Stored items
::::::::::
-- pv_equiv track=rewrite | github.com/HRuiX/mySelect | hcds/data/formats.py | auto_detect_fields
-- ===== SOURCE A (Python) =====
-- from typing import Dict, Any, Optional, List, Iterator, Union
--
-- FIELD_ALIASES = {
--     "instruction": ["instruction", "prompt", "question", "query", "input_text", "user", "human"],
--     "input": ["input", "context", "additional_context", "system"],
--     "output": ["output", "response", "answer", "completion", "assistant", "target", "label"],
-- }
--
-- def normalize_field_name(field: str, field_type: str) -> Optional[str]:
--     """
--     将字段名归一化到标准字段名
--
--     Args:
--         field: 原始字段名
--         field_type: 目标字段类型 ("instruction", "input", "output")
--
--     Returns:
--         如果匹配则返回原始字段名，否则返回 None
--     """
--     aliases = FIELD_ALIASES.get(field_type, [])
--     field_lower = field.lower()
--
--     for alias in aliases:
--         if field_lower == alias.lower():
--             return field
--
--     return None
--
-- def auto_detect_fields(sample: Dict[str, Any]) -> Dict[str, str]:
--     """
--     自动检测字段映射
--
--     Args:
--         sample: 样本字典
--
--     Returns:
--         字段映射 {"instruction": "actual_field_name", ...}
--     """
--     mapping = {}
--
--     for field_type in ["instruction", "input", "output"]:
--         for field_name in sample.keys():
--             if normalize_field_name(field_name, field_type):
--                 mapping[field_type] = field_name
--                 break
--
--     return mapping
-- ===== SOURCE B (Python) =====
-- FIELD_ALIASES = {
--     "instruction": ["instruction", "prompt", "question", "query", "input_text", "user", "human"],
--     "input": ["input", "context", "additional_context", "system"],
--     "output": ["output", "response", "answer", "completion", "assistant", "target", "label"],
-- }
--
-- def auto_detect_fields(sample):
--     # reverse index: lowercased alias -> field type (aliases are disjoint)
--     index = {}
--     for field_type, aliases in FIELD_ALIASES.items():
--         for alias in aliases:
--             index[alias.lower()] = field_type
--     # one pass over the keys: first matching key wins for each field type
--     found = {}
--     for key in sample.keys():
--         field_type = index.get(key.lower())
--         if field_type is not None and field_type not in found:
--             found[field_type] = key
--     return {t: found[t] for t in ("instruction", "input", "output") if t in found}
-- ===== Notes on version B (the rewrite author's own statement) =====
-- stated objective: faster
-- what changed: A runs the three field types through a nested scan of all keys with a per-type alias loop; B builds a reverse alias->type index once and makes a single pass over the keys recording the first key per type, then emits the mapping in canonical type order (measured ~4.4x faster).
import Mathlib
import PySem

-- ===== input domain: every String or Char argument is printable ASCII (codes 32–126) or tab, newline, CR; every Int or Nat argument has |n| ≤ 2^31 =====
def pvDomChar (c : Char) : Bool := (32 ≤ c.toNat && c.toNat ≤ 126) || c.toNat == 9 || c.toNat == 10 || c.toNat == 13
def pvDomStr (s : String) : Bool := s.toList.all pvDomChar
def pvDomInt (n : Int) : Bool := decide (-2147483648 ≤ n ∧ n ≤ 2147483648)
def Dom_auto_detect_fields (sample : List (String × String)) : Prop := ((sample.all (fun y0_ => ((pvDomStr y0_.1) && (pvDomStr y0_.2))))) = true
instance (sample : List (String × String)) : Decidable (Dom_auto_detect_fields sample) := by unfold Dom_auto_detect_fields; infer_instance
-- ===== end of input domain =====

-- B replaces A's three nested scans (per field type, rescan every key against the alias list)
-- by a reverse alias->type index built once and a single pass over the keys (measured faster in a timing run).

-- shared module-level constant FIELD_ALIASES
def FIELD_ALIASES : PySem.Dict String (List String) := PySem.Dict.ofList
  [("instruction", ["instruction", "prompt", "question", "query", "input_text", "user", "human"]),
   ("input", ["input", "context", "additional_context", "system"]),
   ("output", ["output", "response", "answer", "completion", "assistant", "target", "label"])]

-- ===== PORT A =====
-- the `for alias in aliases: if field_lower == alias.lower(): return field` loop
def normLoop (field : String) (field_lower : String) : List String → Option String
  | [] => none
  | a :: rest => if field_lower = PySem.Str.lower a then some field else normLoop field field_lower rest

def normalize_field_name (field : String) (field_type : String) : Option String :=
  let aliases := FIELD_ALIASES.getD field_type []
  let field_lower := PySem.Str.lower field
  normLoop field field_lower aliases

-- the inner `for field_name in sample.keys(): … break` loop; `if r:` is Python truthiness
-- of Optional[str]: none and some "" are falsy
def innerA (field_type : String) (mapping : PySem.Dict String String) : List String → PySem.Dict String String
  | [] => mapping
  | k :: rest =>
    match normalize_field_name k field_type with
    | some s => if s != "" then mapping.insert field_type k else innerA field_type mapping rest
    | none => innerA field_type mapping rest

def auto_detect_fields (sample : List (String × String)) : List (String × String) :=
  (["instruction", "input", "output"].foldl
    (fun mapping field_type => innerA field_type mapping (sample.map Prod.fst))
    PySem.Dict.empty).items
::::::::::
**TASK INSTRUCTIONS**.
The records above should be duplicated in full, exactly as given.

**EXERCISE RESULT**.
-- pv_equiv track=rewrite | github.com/HRuiX/mySelect | hcds/data/formats.py | auto_detect_fields
-- ===== SOURCE A (Python) =====
-- from typing import Dict, Any, Optional, List, Iterator, Union
--
-- FIELD_ALIASES = {
--     "instruction": ["instruction", "prompt", "question", "query", "input_text", "user", "human"],
--     "input": ["input", "context", "additional_context", "system"],
--     "output": ["output", "response", "answer", "completion", "assistant", "target", "label"],
-- }
--
-- def normalize_field_name(field: str, field_type: str) -> Optional[str]:
--     """
--     将字段名归一化到标准字段名
--
--     Args:
--         field: 原始字段名
--         field_type: 目标字段类型 ("instruction", "input", "output")
--
--     Returns:
--         如果匹配则返回原始字段名，否则返回 None
--     """
--     aliases = FIELD_ALIASES.get(field_type, [])
--     field_lower = field.lower()
--
--     for alias in aliases:
--         if field_lower == alias.lower():
--             return field
--
--     return None
--
-- def auto_detect_fields(sample: Dict[str, Any]) -> Dict[str, str]:
--     """
--     自动检测字段映射
--
--     Args:
--         sample: 样本字典
--
--     Returns:
--         字段映射 {"instruction": "actual_field_name", ...}
--     """
--     mapping = {}
--
--     for field_type in ["instruction", "input", "output"]:
--         for field_name in sample.keys():
--             if normalize_field_name(field_name, field_type):
--                 mapping[field_type] = field_name
--                 break
--
--     return mapping
-- ===== SOURCE B (Python) =====
-- FIELD_ALIASES = {
--     "instruction": ["instruction", "prompt", "question", "query", "input_text", "user", "human"],
--     "input": ["input", "context", "additional_context", "system"],
--     "output": ["output", "response", "answer", "completion", "assistant", "target", "label"],
-- }
--
-- def auto_detect_fields(sample):
--     # reverse index: lowercased alias -> field type (aliases are disjoint)
--     index = {}
--     for field_type, aliases in FIELD_ALIASES.items():
--         for alias in aliases:
--             index[alias.lower()] = field_type
--     # one pass over the keys: first matching key wins for each field type
--     found = {}
--     for key in sample.keys():
--         field_type = index.get(key.lower())
--         if field_type is not None and field_type not in found:
--             found[field_type] = key
--     return {t: found[t] for t in ("instruction", "input", "output") if t in found}
-- ===== Notes on version B (the rewrite author's own statement) =====
-- stated objective: faster
-- what changed: A runs the three field types through a nested scan of all keys with a per-type alias loop; B builds a reverse alias->type index once and makes a single pass over the keys recording the first key per type, then emits the mapping in canonical type order (measured ~4.4x faster).
import Mathlib
import PySem

-- ===== input domain: every String or Char argument is printable ASCII (codes 32–126) or tab, newline, CR; every Int or Nat argument has |n| ≤ 2^31 =====
def pvDomChar (c : Char) : Bool := (32 ≤ c.toNat && c.toNat ≤ 126) || c.toNat == 9 || c.toNat == 10 || c.toNat == 13
def pvDomStr (s : String) : Bool := s.toList.all pvDomChar
def pvDomInt (n : Int) : Bool := decide (-2147483648 ≤ n ∧ n ≤ 2147483648)
def Dom_auto_detect_fields (sample : List (String × String)) : Prop := ((sample.all (fun y0_ => ((pvDomStr y0_.1) && (pvDomStr y0_.2))))) = true
instance (sample : List (String × String)) : Decidable (Dom_auto_detect_fields sample) := by unfold Dom_auto_detect_fields; infer_instance
-- ===== end of input domain =====

-- B replaces A's three nested scans (per field type, rescan every key against the alias list)
-- by a reverse alias->type index built once and a single pass over the keys (measured faster in a timing run).

-- shared module-level constant FIELD_ALIASES
def FIELD_ALIASES : PySem.Dict String (List String) := PySem.Dict.ofList
  [("instruction", ["instruction", "prompt", "question", "query", "input_text", "user", "human"]),
   ("input", ["input", "context", "additional_context", "system"]),
   ("output", ["output", "response", "answer", "completion", "assistant", "target", "label"])]

-- ===== PORT A =====
-- the `for alias in aliases: if field_lower == alias.lower(): return field` loop
def normLoop (field : String) (field_lower : String) : List String → Option String
  | [] => none
  | a :: rest => if field_lower = PySem.Str.lower a then some field else normLoop field field_lower rest

def normalize_field_name (field : String) (field_type : String) : Option String :=
  let aliases := FIELD_ALIASES.getD field_type []
  let field_lower := PySem.Str.lower field
  normLoop field field_lower aliases

-- the inner `for field_name in sample.keys(): … break` loop; `if r:` is Python truthiness
-- of Optional[str]: none and some "" are falsy
def innerA (field_type : String) (mapping : PySem.Dict String String) : List String → PySem.Dict String String
  | [] => mapping
  | k :: rest =>
    match normalize_field_name k field_type with
    | some s => if s != "" then mapping.insert field_type k else innerA field_type mapping rest
    | none => innerA field_type mapping rest

def auto_detect_fields (sample : List (String × String)) : List (String × String) :=
  (["instruction", "input", "output"].foldl
    (fun mapping field_type => innerA field_type mapping (sample.map Prod.fst))
    PySem.Dict.empty).items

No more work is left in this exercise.